The structure of an individual row is thus similar to a union (or a
variant record in Pascal) with a selection field.
It might make sense to try to define templates which can take such unions
as row descriptors, and do not use miniheaders, but provide singly-linked
list type iterators for access of the bank.
Use of int32 and float32
My implementation of Banks generally assumes that int and float are 32bit
numbers. Probably it would be better to define
typedef int32 int;
typedef float32 float;
and use these types wherever one relies on this assumption. Otherwise the
transition to a 64 bit compiler could mean lots of code rewriting!
Garbage collection
After garbage collection, which in the case that FORTRAN modules are called
from the C++ program, cannot be controlled or detected by the C++ program
automatically, all bank indices potentially point to the wrong
location.
A similar situation arises from dropping a bank.
Several "solutions" to this problem may be considered:
- The FORTRAN "solution":
Simply demand that no bank indices are reused after garbage
collection. In the C++ case this means that during garbage collection
no Bank object must be in scope.
This solution is not as silly as it seems:
Practically no user ever calls the garbage collector herself. This is
normally done only by FSEQR and MODULF. Since the only allowed
communication between modules is by banks, not by variables (and bank
indices are variables), no problem arises.

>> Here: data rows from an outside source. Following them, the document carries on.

def build_status_spans_carry_forward_py_alt (polls_idx : List (Int × String)) (W : Int × Int) :
    List (Int × Int × String) :=
  if polls_idx = [] then [(W.1, W.2, "inactive")] else
  let lo := W.1
  let hi := W.2
  let stk := hi - 1
  let acc := polls_idx.foldl (pvStepB lo hi stk) (none, none, PySem.Dict.empty)
  let seed :=
    match acc.1 with
    | some b => b.2
    | none =>
      match acc.2.1 with
      | some f => f.2
      | none => "inactive"
  if acc.2.2.items = [] then [(lo, hi, seed)] else
  -- Python's sorted(last_at.items()) orders pairs lexicographically; dict keys are distinct, so
  -- the stable sort keyed on the key component computes exactly the same list.
  let fin := (PySem.List.sorted acc.2.2.items (fun p => p.1) false).foldl
      (fun (st : List (Int × Int × String) × Int) p => (pvEmitB st.1 st.2 p.1 p.2, p.1)) ([], lo)
  pvEmitB fin.1 fin.2 stk seed

-- ===== PRECONDITION & SPEC =====
def Spec_build_status_spans_carry_forward_py (polls_idx : List (Int × String)) (W : Int × Int) (out : List (Int × Int × String)) : Prop := out = build_status_spans_carry_forward_py_alt polls_idx W
instance (polls_idx : List (Int × String)) (W : Int × Int) (out : List (Int × Int × String)) : Decidable (Spec_build_status_spans_carry_forward_py polls_idx W out) := by unfold Spec_build_status_spans_carry_forward_py; infer_instance

-- ===== CLAIM (what is proved, stated in full; the proofs are below) =====
def Claim_equal_build_status_spans_carry_forward_py : Prop := ∀ (polls_idx : List (Int × String)) (W : Int × Int), Dom_build_status_spans_carry_forward_py polls_idx W → Spec_build_status_spans_carry_forward_py polls_idx W (build_status_spans_carry_forward_py polls_idx W)

-- ===== LEMMAS AND PROOFS =====

-- The common skeleton both pipelines are reduced to: walking an ascending event list,
-- a span [cur, k) per event (zero-length ones skipped).
def pvSpanList (cur : Int) : List (Int × String) → List (Int × Int × String)
  | [] => []
  | p :: t => (if cur < p.1 then [(cur, p.1, p.2)] else []) ++ pvSpanList p.1 t

-- adjacent duplicate keys collapsed to the last entry of the block
def pvCollapse : List (Int × String) → List (Int × String)
  | [] => []
  | [p] => [p]
  | p :: q :: t => if p.1 = q.1 then pvCollapse (q :: t) else p :: pvCollapse (q :: t)

-- ---- B's collecting loop, split into its three independent components ----
theorem pvFoldl_stepB (lo hi stk : Int) (l : List (Int × String))
    (st : Option (Int × String) × Option (Int × String) × PySem.Dict Int String) :
    l.foldl (pvStepB lo hi stk) st =
      (l.foldl (pvBestStep stk) st.1, l.foldl (pvFirstStep lo hi) st.2.1,
       l.foldl (pvDictStep lo hi) st.2.2) := by
  induction l generalizing st with
  | nil => rfl
  | cons p t ih => exact ih _

theorem pvBest_eq_min? (stk : Int) (l : List (Int × String)) :
    l.foldl (pvBestStep stk) none =
      PySem.List.min? (l.filter (fun p => decide (stk ≤ p.1))) (fun p => p.1) := by
  rw [PySem.List.min?, List.foldl_filter]
  congr 1
  funext acc x
  simp only [pvBestStep]
  cases acc <;> rfl

theorem pvFirst_eq_min? (lo hi : Int) (l : List (Int × String)) :
    l.foldl (pvFirstStep lo hi) none =
      PySem.List.min? (l.filter (pvInWin lo hi)) (fun p => p.1) := by
  rw [PySem.List.min?, List.foldl_filter]
  congr 1
  funext acc x
  simp only [pvFirstStep]
  cases acc <;> rfl

theorem pvDict_eq_filter (lo hi : Int) (l : List (Int × String)) (d : PySem.Dict Int String) :
    l.foldl (pvDictStep lo hi) d =
      (l.filter (pvInWin lo hi)).foldl (fun d p => d.insert p.1 p.2) d := by
  rw [List.foldl_filter]
  congr 1

-- ---- the dict as a function of the window list ----
theorem pvGet?_foldl_insert (l : List (Int × String)) (d0 : PySem.Dict Int String) (k : Int) :
    (l.foldl (fun d p => d.insert p.1 p.2) d0).get? k =
      (match (l.filter (fun r => decide (r.1 = k))).getLast? with
       | some r => some r.2
       | none => d0.get? k) := by
  induction l using List.reverseRecOn generalizing d0 with
  | nil => rfl
  | append_singleton t r ih =>
    rw [List.foldl_append, List.filter_append]
    simp only [List.foldl_cons, List.foldl_nil, List.filter_cons, List.filter_nil]
    rw [PySem.Dict.get?_insert]
    by_cases hr : r.1 = k
    · simp only [hr, decide_true, if_true]
      rw [List.getLast?_concat]
    · simp only [hr, decide_false, Bool.false_eq_true, if_false, List.append_nil]
      rw [if_neg (fun h => hr h.symm)]
      exact ih d0

theorem pvKeys_foldl_insert (l : List (Int × String)) :
    (l.foldl (fun d p => d.insert p.1 p.2) PySem.Dict.empty).keys =
      PySem.Set.ofList (l.map (fun p => p.1)) := by
  rw [PySem.Dict.keys_foldl_insert_key]
  rw [PySem.Dict.keys_empty, PySem.Set.update_nil_left]

theorem pvNodup_keys_foldl_insert (l : List (Int × String)) :
    (l.foldl (fun d p => d.insert p.1 p.2) PySem.Dict.empty).keys.Nodup := by
  exact PySem.Dict.nodup_keys_foldl_insert_key l (fun p => p.1) (fun d p => p.2) _ PySem.Dict.nodup_keys_empty

theorem pvMem_items_foldl_insert (l : List (Int × String)) (p : Int × String) :
    p ∈ (l.foldl (fun d p => d.insert p.1 p.2) PySem.Dict.empty).items ↔
      (l.filter (fun r => decide (r.1 = p.1))).getLast? = some p := by
  obtain ⟨k0, v0⟩ := p
  have hiff : (l.foldl (fun d p => d.insert p.1 p.2) PySem.Dict.empty).get? k0 = some v0 ↔
      (k0, v0) ∈ (l.foldl (fun d p => d.insert p.1 p.2) PySem.Dict.empty).items :=
    ⟨fun h => PySem.Dict.mem_items_of_get?_eq_some _ h, fun h =>
      PySem.Dict.get?_of_mem_items _ h (pvNodup_keys_foldl_insert l)⟩
  rw [← hiff, pvGet?_foldl_insert]
  constructor
  · intro h
    rcases hg : (l.filter (fun r => decide (r.1 = (k0, v0).1))).getLast? with _ | r
    · rw [hg] at h; simp [PySem.Dict.get?_empty] at h
    · rw [hg] at h
      have hr1 : r.1 = k0 := by
        have hm := List.mem_of_getLast? hg
        have := List.of_mem_filter hm
        simpa using this
      have hr2 : r.2 = v0 := by simpa using h
      rw [hg]
      exact congrArg some (Prod.ext hr1 hr2)
  · intro h
    rw [h]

- Perform some check at every bank access, e.g. check that the stored
bank name is equal to the contents of iw[base-4].
This is certainly too slow and (I think) ugly.
- Don't store the bank index at all, but store name and number of the
desired bank, and always perform an "nlink" to access the bank.

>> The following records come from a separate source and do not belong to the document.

-- pv_equiv track=rewrite | github.com/FabianJennrich/Fairness-in-Network-Anonymisation | twoStep.py | greedyGrouping
-- ===== SOURCE A (Python) =====
-- def funcI(degSeq, i, j):
--     ''' returns the result of function I(d[i,j]) defined in the paper. We assume degSeq of form [(nodeID, nodeDeg)] sorted highest deg to lowest deg. If i and j are indices of deqSeq then:
--     I(d[i,j]) = sum_{l=i}^{j} (d(i)-d(l)) -> do j+1 so that index j is included
--     '''
--     return degSeq[i][1]*(j+1-i) - sum([item[1] for item in degSeq[i:j+1]])
--
-- def greedyGrouping(degSeq, k):
--     '''a greedy method for determining the partition of degSeq
--     this should allow it to run with more vertices and not crash b/c of reaching max recursion depth.
--     '''
--     ## degSeq = list of (node, degree)
--     degSeqGrouped = []
--     degDict = {}
--     group = []
--     ##currentTargetDeg
--     cTD = degSeq[0][1] ## deg of largest deg node
--     for i in range(len(degSeq)):
--         if len(group) < k:        ## if group too small
--             group.append(degSeq[i])
--             degDict[degSeq[i][0]] = cTD
--         elif i +1+k > len(degSeq)-1:   ## if there arent enough to make another full group, add to prev group
--             group.append(degSeq[i])
--             degDict[degSeq[i][0]] = cTD
--         else:
--             Cmerge = (cTD - degSeq[i][1]) + funcI(degSeq, i+1, i+1+k)
--             Cnew = funcI(degSeq, i, i+k)
--             if Cmerge > Cnew: ## make new group starting at i
--                 degSeqGrouped.append(group)
--                 group = [degSeq[i]]
--                 cTD = degSeq[i][1]
--                 degDict[degSeq[i][0]] = cTD
--             else:
--                 group.append(degSeq[i])
--                 degDict[degSeq[i][0]] = cTD
--     degSeqGrouped.append(group)
--     return degDict
-- ===== SOURCE B (Python) =====
-- def greedyGrouping(degSeq, k):
--     """Prefix sums of the degrees make each cost term I(d[i,j]) an O(1) lookup, and
--     only the current group's start index is tracked (no group/grouped lists)."""
--     n = len(degSeq)
--     pre = [0]
--     for item in degSeq:
--         pre.append(pre[-1] + item[1])
--     degDict = {}
--     start = 0  # index where the current group begins; target degree = degSeq[start][1]
--     for i in range(n):
--         if i - start >= k and i + 1 + k <= n - 1:
--             cmerge = (degSeq[start][1] - degSeq[i][1]) \
--                 + degSeq[i + 1][1] * (k + 1) - (pre[i + 2 + k] - pre[i + 1])
--             cnew = degSeq[i][1] * (k + 1) - (pre[i + 1 + k] - pre[i])
--             if cmerge > cnew:
--                 start = i
--         degDict[degSeq[i][0]] = degSeq[start][1]
--     return degDict
-- ===== Notes on version B (the rewrite author's own statement) =====
-- stated objective: faster
-- what changed: B precomputes one prefix-sum list of the degrees so each cost term I(d[i,j]) is an O(1) arithmetic lookup, and tracks only the current group's start index instead of maintaining group/grouped lists, turning A's O(n*k) loop into O(n).
import Mathlib
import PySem

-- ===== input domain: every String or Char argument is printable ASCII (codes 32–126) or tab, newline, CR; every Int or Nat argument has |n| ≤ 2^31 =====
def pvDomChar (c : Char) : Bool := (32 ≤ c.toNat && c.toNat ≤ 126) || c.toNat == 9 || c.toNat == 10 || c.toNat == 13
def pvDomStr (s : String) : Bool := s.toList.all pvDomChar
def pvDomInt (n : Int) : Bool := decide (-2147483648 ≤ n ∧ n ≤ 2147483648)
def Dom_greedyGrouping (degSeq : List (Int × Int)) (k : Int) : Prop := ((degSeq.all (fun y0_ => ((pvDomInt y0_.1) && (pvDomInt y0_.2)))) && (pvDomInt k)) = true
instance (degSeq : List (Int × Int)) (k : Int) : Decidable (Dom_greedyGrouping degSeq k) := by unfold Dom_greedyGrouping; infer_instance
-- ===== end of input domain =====

-- B replaces A's per-step O(k) degree sums by a precomputed prefix-sum list and keeps only the
-- group-start index (no group lists): an asymptotically faster (O(n) vs O(n*k)) exact re-implementation.

-- ===== PORT A =====
def funcIA (degSeq : List (Int × Int)) (i j : Int) : Int :=
  (PySem.List.pyGetD degSeq i (0, 0)).2 * (j + 1 - i)
    - ((PySem.List.slice degSeq (some i) (some (j + 1))).map (fun item => item.2)).sum

def stepA (degSeq : List (Int × Int)) (k : Int)
    (s : List (List (Int × Int)) × PySem.Dict Int Int × List (Int × Int) × Int) (i : Int) :
    List (List (Int × Int)) × PySem.Dict Int Int × List (Int × Int) × Int :=
  let grouped := s.1
  let dict := s.2.1
  let group := s.2.2.1
  let cTD := s.2.2.2
  let di := PySem.List.pyGetD degSeq i (0, 0)
  if (group.length : Int) < k then
    (grouped, dict.insert di.1 cTD, group ++ [di], cTD)
  else if i + 1 + k > (degSeq.length : Int) - 1 then
    (grouped, dict.insert di.1 cTD, group ++ [di], cTD)
  else
    let cmerge := (cTD - di.2) + funcIA degSeq (i + 1) (i + 1 + k)
    let cnew := funcIA degSeq i (i + k)
    if cmerge > cnew then
      (grouped ++ [group], dict.insert di.1 di.2, [di], di.2)
    else
      (grouped, dict.insert di.1 cTD, group ++ [di], cTD)

def greedyGrouping (degSeq : List (Int × Int)) (k : Int) : List (Int × Int) :=
  let cTD0 := (PySem.List.pyGetD degSeq 0 (0, 0)).2
  let final := (PySem.List.pyRange 0 (degSeq.length : Int) 1).foldl (stepA degSeq k)
    ([], PySem.Dict.empty, [], cTD0)
  -- Python appends the last group to degSeqGrouped and then returns degDict (grouped is dead for the result)
  let _degSeqGrouped := final.1 ++ [final.2.2.1]
  final.2.1.items

-- ===== PORT B =====
def preSums (degSeq : List (Int × Int)) : List Int :=
  degSeq.foldl (fun acc item => acc ++ [PySem.List.pyGetD acc (-1) 0 + item.2]) [0]

def stepB (degSeq : List (Int × Int)) (k : Int) (pre : List Int)
    (s : PySem.Dict Int Int × Int) (i : Int) : PySem.Dict Int Int × Int :=
  let dict := s.1
  let start := s.2
  let n := (degSeq.length : Int)
  let start' :=
    if k ≤ i - start ∧ i + 1 + k ≤ n - 1 then
      let cmerge := ((PySem.List.pyGetD degSeq start (0, 0)).2 - (PySem.List.pyGetD degSeq i (0, 0)).2)
        + (PySem.List.pyGetD degSeq (i + 1) (0, 0)).2 * (k + 1)
        - (PySem.List.pyGetD pre (i + 2 + k) 0 - PySem.List.pyGetD pre (i + 1) 0)
      let cnew := (PySem.List.pyGetD degSeq i (0, 0)).2 * (k + 1)
        - (PySem.List.pyGetD pre (i + 1 + k) 0 - PySem.List.pyGetD pre i 0)
      if cmerge > cnew then i else start
    else start
  (dict.insert (PySem.List.pyGetD degSeq i (0, 0)).1 (PySem.List.pyGetD degSeq start' (0, 0)).2, start')

def greedyGrouping_alt (degSeq : List (Int × Int)) (k : Int) : List (Int × Int) :=
  let pre := preSums degSeq
  let final := (PySem.List.pyRange 0 (degSeq.length : Int) 1).foldl (stepB degSeq k pre)
    (PySem.Dict.empty, 0)
  final.1.items

-- ===== PRECONDITION & SPEC =====
-- A raises IndexError on empty degSeq (degSeq[0]) and, for every nonempty degSeq, on every k < 0
-- (the last iteration always reaches funcI(degSeq, n, n+k) and indexes degSeq[n]); Pre_ excludes exactly those.
def Pre_greedyGrouping (degSeq : List (Int × Int)) (k : Int) : Prop := degSeq ≠ [] ∧ 0 ≤ k
instance (degSeq : List (Int × Int)) (k : Int) : Decidable (Pre_greedyGrouping degSeq k) := by
  unfold Pre_greedyGrouping; infer_instance

def pvWitness_greedyGrouping : (List (Int × Int)) × Int := ([(1, 5), (2, 4), (3, 4), (4, 1)], 2)

def Spec_greedyGrouping (degSeq : List (Int × Int)) (k : Int) (out : List (Int × Int)) : Prop := out = greedyGrouping_alt degSeq k
instance (degSeq : List (Int × Int)) (k : Int) (out : List (Int × Int)) : Decidable (Spec_greedyGrouping degSeq k out) := by unfold Spec_greedyGrouping; infer_instance

-- ===== CLAIM (what is proved, stated in full; the proofs are below) =====
def Claim_equal_greedyGrouping : Prop := ∀ (degSeq : List (Int × Int)) (k : Int), Dom_greedyGrouping degSeq k → Pre_greedyGrouping degSeq k → Spec_greedyGrouping degSeq k (greedyGrouping degSeq k)

-- ===== LEMMAS AND PROOFS =====

def preFun (degSeq : List (Int × Int)) (t : Nat) : Int := ((degSeq.take t).map Prod.snd).sum

theorem preSums_eq (degSeq : List (Int × Int)) :
    preSums degSeq = (List.range (degSeq.length + 1)).map (preFun degSeq) := by
  induction degSeq using List.reverseRecOn with
  | nil => simp [preSums, preFun]
  | append_singleton l x ih =>
    unfold preSums at *
    rw [List.foldl_append, ih]
    simp only [List.foldl_cons, List.foldl_nil, List.length_append, List.length_singleton]
    conv_rhs => rw [List.range_succ, List.map_append]
    congr 1
    · apply List.map_congr_left
      intro t ht
      simp only [List.mem_range] at ht
      simp [preFun, List.take_append_of_le_length (by omega : t ≤ l.length)]
    · have hne : (List.range (l.length + 1)).map (preFun l) ≠ [] := by simp
      rw [PySem.List.pyGetD_neg_one _ _ hne]
      have h2 : ((List.range (l.length + 1)).map (preFun l)).getLast hne
          = preFun l l.length := by
        rw [List.getLast_eq_getElem]
        simp
      rw [h2]
      simp [preFun]

theorem preSums_get (degSeq : List (Int × Int)) (t : Nat) (ht : t ≤ degSeq.length) :
    PySem.List.pyGetD (preSums degSeq) (t : Int) 0 = preFun degSeq t := by
  rw [preSums_eq, PySem.List.pyGetD_natCast]
  rw [List.getD_eq_getElem?_getD]
  simp [List.getElem?_map, List.getElem?_range (by omega : t < degSeq.length + 1)]

theorem slice_sum (degSeq : List (Int × Int)) (a c : Nat) (hac : a ≤ c) (_hc : c ≤ degSeq.length) :
    ((PySem.List.slice degSeq (some (a : Int)) (some (c : Int))).map (fun item => item.2)).sum
      = preFun degSeq c - preFun degSeq a := by
  rw [PySem.List.slice_natCast]
  have hsplit : degSeq.take c = degSeq.take a ++ (degSeq.drop a).take (c - a) := by
    rw [← List.take_add]
    congr 1
    omega
  unfold preFun
  rw [hsplit, List.map_append, List.sum_append]
  ring

theorem funcIA_eq (degSeq : List (Int × Int)) (i j : Nat) (hij : i ≤ j + 1)
    (hj : j + 1 ≤ degSeq.length) :
    funcIA degSeq (i : Int) (j : Int)
      = (PySem.List.pyGetD degSeq (i : Int) (0, 0)).2 * ((j : Int) + 1 - i)
        - (PySem.List.pyGetD (preSums degSeq) ((j : Int) + 1) 0
            - PySem.List.pyGetD (preSums degSeq) (i : Int) 0) := by
  unfold funcIA
  have hcast : ((j : Int) + 1) = ((j + 1 : Nat) : Int) := by push_cast; ring
  rw [hcast, slice_sum degSeq i (j + 1) hij hj, preSums_get degSeq (j + 1) hj,
      preSums_get degSeq i (by omega)]

theorem funcIA_eq' (degSeq : List (Int × Int)) (i j : Int) (hi : 0 ≤ i) (hj0 : 0 ≤ j)
    (hij : i ≤ j + 1) (hj : j + 1 ≤ (degSeq.length : Int)) :
    funcIA degSeq i j
      = (PySem.List.pyGetD degSeq i (0, 0)).2 * (j + 1 - i)
        - (PySem.List.pyGetD (preSums degSeq) (j + 1) 0
            - PySem.List.pyGetD (preSums degSeq) i 0) := by
  obtain ⟨a, rfl⟩ := Int.eq_ofNat_of_zero_le hi
  obtain ⟨b, rfl⟩ := Int.eq_ofNat_of_zero_le hj0
  exact funcIA_eq degSeq a b (by omega) (by omega)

This option is probably the safest, but surely too slow for practical
purposes.
- Fast version of the last solution:
Probably the slowest step in "nlink" is the lookup of the name, i.e.
evaluation of IW(NAMIND("BANK")). But the result of NAMIND("BANK") is
guaranteed not to change during a program, even after garbage
collection, so it can be safely stored.
Then an undocumented entry into NLINK, namely NLINC, can apparently be
used to get the actual link to the desired bank. Since in most cases
the bank with the lowest number is wanted by the user, i.e. the bank
given by IW(NAMIND("BANK")), this is bound to be very fast.
Actually, one could provide means to "allow" the class to use
IW(NAMIND("BANK")) instead of NLINC(NAMIND("BANK"), 0) in cases where
this is thought to be safe (e.g. DST banks).
Work banks
Currently, work banks are not used (and probably noty usable) in the proposed
scheme. An important hurdle is that BOS takes the adress of a workbank
pointer and changes it's value during garbage collection. Therefore workbank
indices must be in stored common blocks.
The C++ solution would be to have a workbank class that keeps and manages a
static array of workbank indices. Probably it is not much overhead to have
something like this, but it requires quite some thought how to do it. But the
STL standard container classes probably are very useful for that.
Probably the best would be to have an inheritable Type "WorkObject" which
could be inherited by "WorkBank", "WorkStrBank", and "WorkTable".
Database banks
Wouldn't it be nice to have a "database bank" class which issues a "UGTBNK"
for you every time you want to open the bank?
It would be nice to have some sort of base class "DatabaseBased" which can be
ingerited by "DatabaseBank", "DatabaseStrBank", and "DatabaseTable".